### PROMPT
Gather all lines in the entries that include the word "triple".

### DATASET
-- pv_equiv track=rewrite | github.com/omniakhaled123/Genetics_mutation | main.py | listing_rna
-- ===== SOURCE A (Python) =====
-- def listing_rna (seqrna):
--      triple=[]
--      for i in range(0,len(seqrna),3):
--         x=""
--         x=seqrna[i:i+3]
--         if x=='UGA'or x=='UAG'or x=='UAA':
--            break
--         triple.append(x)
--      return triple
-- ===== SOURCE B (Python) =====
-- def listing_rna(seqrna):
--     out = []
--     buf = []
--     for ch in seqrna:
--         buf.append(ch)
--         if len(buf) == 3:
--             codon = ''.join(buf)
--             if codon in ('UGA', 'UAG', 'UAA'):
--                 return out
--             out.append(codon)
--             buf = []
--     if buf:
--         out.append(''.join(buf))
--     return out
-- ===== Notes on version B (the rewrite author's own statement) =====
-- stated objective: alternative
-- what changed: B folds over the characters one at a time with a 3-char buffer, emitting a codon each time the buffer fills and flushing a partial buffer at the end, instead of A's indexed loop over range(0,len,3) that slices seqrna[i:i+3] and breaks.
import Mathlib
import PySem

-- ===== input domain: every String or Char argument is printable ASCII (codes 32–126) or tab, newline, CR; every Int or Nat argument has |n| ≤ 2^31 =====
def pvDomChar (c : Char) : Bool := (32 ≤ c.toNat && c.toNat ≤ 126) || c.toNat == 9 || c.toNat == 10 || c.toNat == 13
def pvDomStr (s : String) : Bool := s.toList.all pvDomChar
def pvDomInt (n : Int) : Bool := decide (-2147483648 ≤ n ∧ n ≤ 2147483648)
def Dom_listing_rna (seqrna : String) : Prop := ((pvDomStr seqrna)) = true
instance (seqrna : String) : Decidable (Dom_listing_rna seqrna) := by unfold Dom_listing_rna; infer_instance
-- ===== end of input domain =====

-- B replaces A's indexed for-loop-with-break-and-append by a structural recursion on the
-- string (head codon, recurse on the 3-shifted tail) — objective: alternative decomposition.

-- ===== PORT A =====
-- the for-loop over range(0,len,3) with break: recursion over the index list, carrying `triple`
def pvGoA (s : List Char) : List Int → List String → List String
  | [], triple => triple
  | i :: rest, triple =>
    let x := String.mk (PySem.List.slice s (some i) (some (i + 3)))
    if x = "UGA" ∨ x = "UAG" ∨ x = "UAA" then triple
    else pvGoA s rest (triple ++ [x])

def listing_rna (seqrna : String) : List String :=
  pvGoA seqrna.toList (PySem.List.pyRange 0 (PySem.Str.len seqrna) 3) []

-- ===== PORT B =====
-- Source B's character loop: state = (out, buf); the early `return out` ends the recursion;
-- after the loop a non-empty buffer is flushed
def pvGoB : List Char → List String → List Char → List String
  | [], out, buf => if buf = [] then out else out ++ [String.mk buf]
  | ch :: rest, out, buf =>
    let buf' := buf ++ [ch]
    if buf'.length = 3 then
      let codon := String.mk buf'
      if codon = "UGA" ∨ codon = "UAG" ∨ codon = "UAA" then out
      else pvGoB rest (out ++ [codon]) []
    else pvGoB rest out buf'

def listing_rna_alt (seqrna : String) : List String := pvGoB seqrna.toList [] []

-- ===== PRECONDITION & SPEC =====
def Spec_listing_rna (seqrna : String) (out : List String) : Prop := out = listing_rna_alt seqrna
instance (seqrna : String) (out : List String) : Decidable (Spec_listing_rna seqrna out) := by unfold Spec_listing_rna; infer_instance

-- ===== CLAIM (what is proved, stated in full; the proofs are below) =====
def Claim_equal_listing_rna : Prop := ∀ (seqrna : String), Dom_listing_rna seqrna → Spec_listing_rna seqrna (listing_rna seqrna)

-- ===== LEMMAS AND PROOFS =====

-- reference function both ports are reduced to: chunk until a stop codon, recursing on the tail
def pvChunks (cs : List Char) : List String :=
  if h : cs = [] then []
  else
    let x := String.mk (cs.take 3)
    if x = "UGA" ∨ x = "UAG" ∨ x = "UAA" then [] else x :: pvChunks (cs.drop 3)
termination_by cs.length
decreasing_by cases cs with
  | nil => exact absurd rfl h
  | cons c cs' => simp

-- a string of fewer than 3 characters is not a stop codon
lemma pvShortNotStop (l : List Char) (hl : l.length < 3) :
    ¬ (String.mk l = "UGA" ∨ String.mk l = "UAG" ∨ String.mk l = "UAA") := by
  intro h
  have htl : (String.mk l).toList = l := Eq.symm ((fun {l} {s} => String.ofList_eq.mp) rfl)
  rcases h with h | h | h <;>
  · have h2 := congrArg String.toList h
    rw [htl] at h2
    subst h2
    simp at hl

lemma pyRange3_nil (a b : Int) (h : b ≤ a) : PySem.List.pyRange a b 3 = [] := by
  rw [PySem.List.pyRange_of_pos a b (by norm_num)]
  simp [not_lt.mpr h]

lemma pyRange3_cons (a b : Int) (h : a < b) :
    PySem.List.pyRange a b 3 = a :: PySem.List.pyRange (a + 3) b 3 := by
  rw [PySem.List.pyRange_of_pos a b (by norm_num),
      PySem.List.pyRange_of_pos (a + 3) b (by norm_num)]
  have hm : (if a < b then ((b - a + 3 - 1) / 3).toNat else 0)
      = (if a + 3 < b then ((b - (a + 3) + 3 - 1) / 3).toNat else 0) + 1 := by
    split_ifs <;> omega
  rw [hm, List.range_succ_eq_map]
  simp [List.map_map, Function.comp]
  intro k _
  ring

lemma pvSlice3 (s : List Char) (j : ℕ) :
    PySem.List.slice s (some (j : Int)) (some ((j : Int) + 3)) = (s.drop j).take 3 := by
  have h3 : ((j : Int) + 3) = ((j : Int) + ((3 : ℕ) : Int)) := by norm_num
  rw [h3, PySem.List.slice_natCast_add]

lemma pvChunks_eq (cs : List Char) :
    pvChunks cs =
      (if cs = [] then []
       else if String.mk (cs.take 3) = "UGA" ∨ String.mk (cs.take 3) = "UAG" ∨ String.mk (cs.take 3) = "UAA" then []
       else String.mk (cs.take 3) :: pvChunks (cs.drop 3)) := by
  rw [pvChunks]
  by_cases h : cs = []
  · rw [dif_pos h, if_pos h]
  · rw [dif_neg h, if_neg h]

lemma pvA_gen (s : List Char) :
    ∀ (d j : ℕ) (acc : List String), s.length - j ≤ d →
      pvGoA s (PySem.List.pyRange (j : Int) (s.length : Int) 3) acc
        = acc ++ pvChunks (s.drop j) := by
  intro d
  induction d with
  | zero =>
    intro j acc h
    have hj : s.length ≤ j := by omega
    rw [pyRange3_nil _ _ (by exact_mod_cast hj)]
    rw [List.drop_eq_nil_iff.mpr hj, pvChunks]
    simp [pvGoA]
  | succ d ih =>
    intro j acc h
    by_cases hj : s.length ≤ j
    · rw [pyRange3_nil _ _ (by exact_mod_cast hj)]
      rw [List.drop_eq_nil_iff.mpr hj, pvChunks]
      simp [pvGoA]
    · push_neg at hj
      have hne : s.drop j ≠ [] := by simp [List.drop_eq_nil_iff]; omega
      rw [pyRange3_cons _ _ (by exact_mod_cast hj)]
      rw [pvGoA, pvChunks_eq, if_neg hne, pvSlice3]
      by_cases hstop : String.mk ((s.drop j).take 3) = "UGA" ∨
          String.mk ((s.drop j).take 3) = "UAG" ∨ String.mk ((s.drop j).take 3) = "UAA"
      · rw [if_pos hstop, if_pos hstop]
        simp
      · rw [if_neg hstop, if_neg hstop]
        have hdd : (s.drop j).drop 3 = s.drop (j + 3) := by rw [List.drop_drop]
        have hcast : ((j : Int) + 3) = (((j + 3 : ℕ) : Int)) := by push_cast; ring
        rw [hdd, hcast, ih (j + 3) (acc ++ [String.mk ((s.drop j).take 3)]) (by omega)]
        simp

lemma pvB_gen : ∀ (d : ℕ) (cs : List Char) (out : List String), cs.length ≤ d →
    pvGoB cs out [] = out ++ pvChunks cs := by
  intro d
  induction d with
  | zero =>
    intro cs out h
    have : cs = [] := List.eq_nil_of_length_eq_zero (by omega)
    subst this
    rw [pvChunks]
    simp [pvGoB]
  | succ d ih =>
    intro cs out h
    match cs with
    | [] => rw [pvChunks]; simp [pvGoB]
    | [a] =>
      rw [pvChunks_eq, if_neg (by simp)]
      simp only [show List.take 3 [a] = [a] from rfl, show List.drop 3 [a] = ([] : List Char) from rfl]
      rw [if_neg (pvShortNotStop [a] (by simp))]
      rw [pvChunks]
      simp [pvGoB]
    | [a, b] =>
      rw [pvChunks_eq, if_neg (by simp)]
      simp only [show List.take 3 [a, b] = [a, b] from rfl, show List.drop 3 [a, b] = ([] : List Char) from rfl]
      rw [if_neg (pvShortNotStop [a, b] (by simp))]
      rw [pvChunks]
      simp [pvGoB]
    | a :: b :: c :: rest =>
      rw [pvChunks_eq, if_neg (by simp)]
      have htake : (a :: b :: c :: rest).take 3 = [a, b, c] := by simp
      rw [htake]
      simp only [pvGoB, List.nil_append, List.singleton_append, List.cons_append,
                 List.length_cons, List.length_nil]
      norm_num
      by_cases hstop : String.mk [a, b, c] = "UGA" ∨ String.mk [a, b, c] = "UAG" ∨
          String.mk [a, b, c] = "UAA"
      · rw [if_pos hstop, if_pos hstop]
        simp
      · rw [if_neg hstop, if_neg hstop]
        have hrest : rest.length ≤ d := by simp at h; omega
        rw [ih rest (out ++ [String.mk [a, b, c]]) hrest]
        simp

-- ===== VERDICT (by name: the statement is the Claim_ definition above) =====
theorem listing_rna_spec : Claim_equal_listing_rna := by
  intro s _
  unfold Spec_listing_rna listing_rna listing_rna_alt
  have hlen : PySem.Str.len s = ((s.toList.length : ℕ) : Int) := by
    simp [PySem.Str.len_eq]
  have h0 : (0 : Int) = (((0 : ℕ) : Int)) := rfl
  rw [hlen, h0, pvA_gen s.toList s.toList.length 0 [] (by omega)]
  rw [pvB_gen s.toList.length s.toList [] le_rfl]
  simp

### TASK ANSWER
--      triple=[]
--         triple.append(x)
--      return triple
-- the for-loop over range(0,len,3) with break: recursion over the index list, carrying `triple`
  | [], triple => triple
  | i :: rest, triple =>
    if x = "UGA" ∨ x = "UAG" ∨ x = "UAA" then triple
    else pvGoA s rest (triple ++ [x])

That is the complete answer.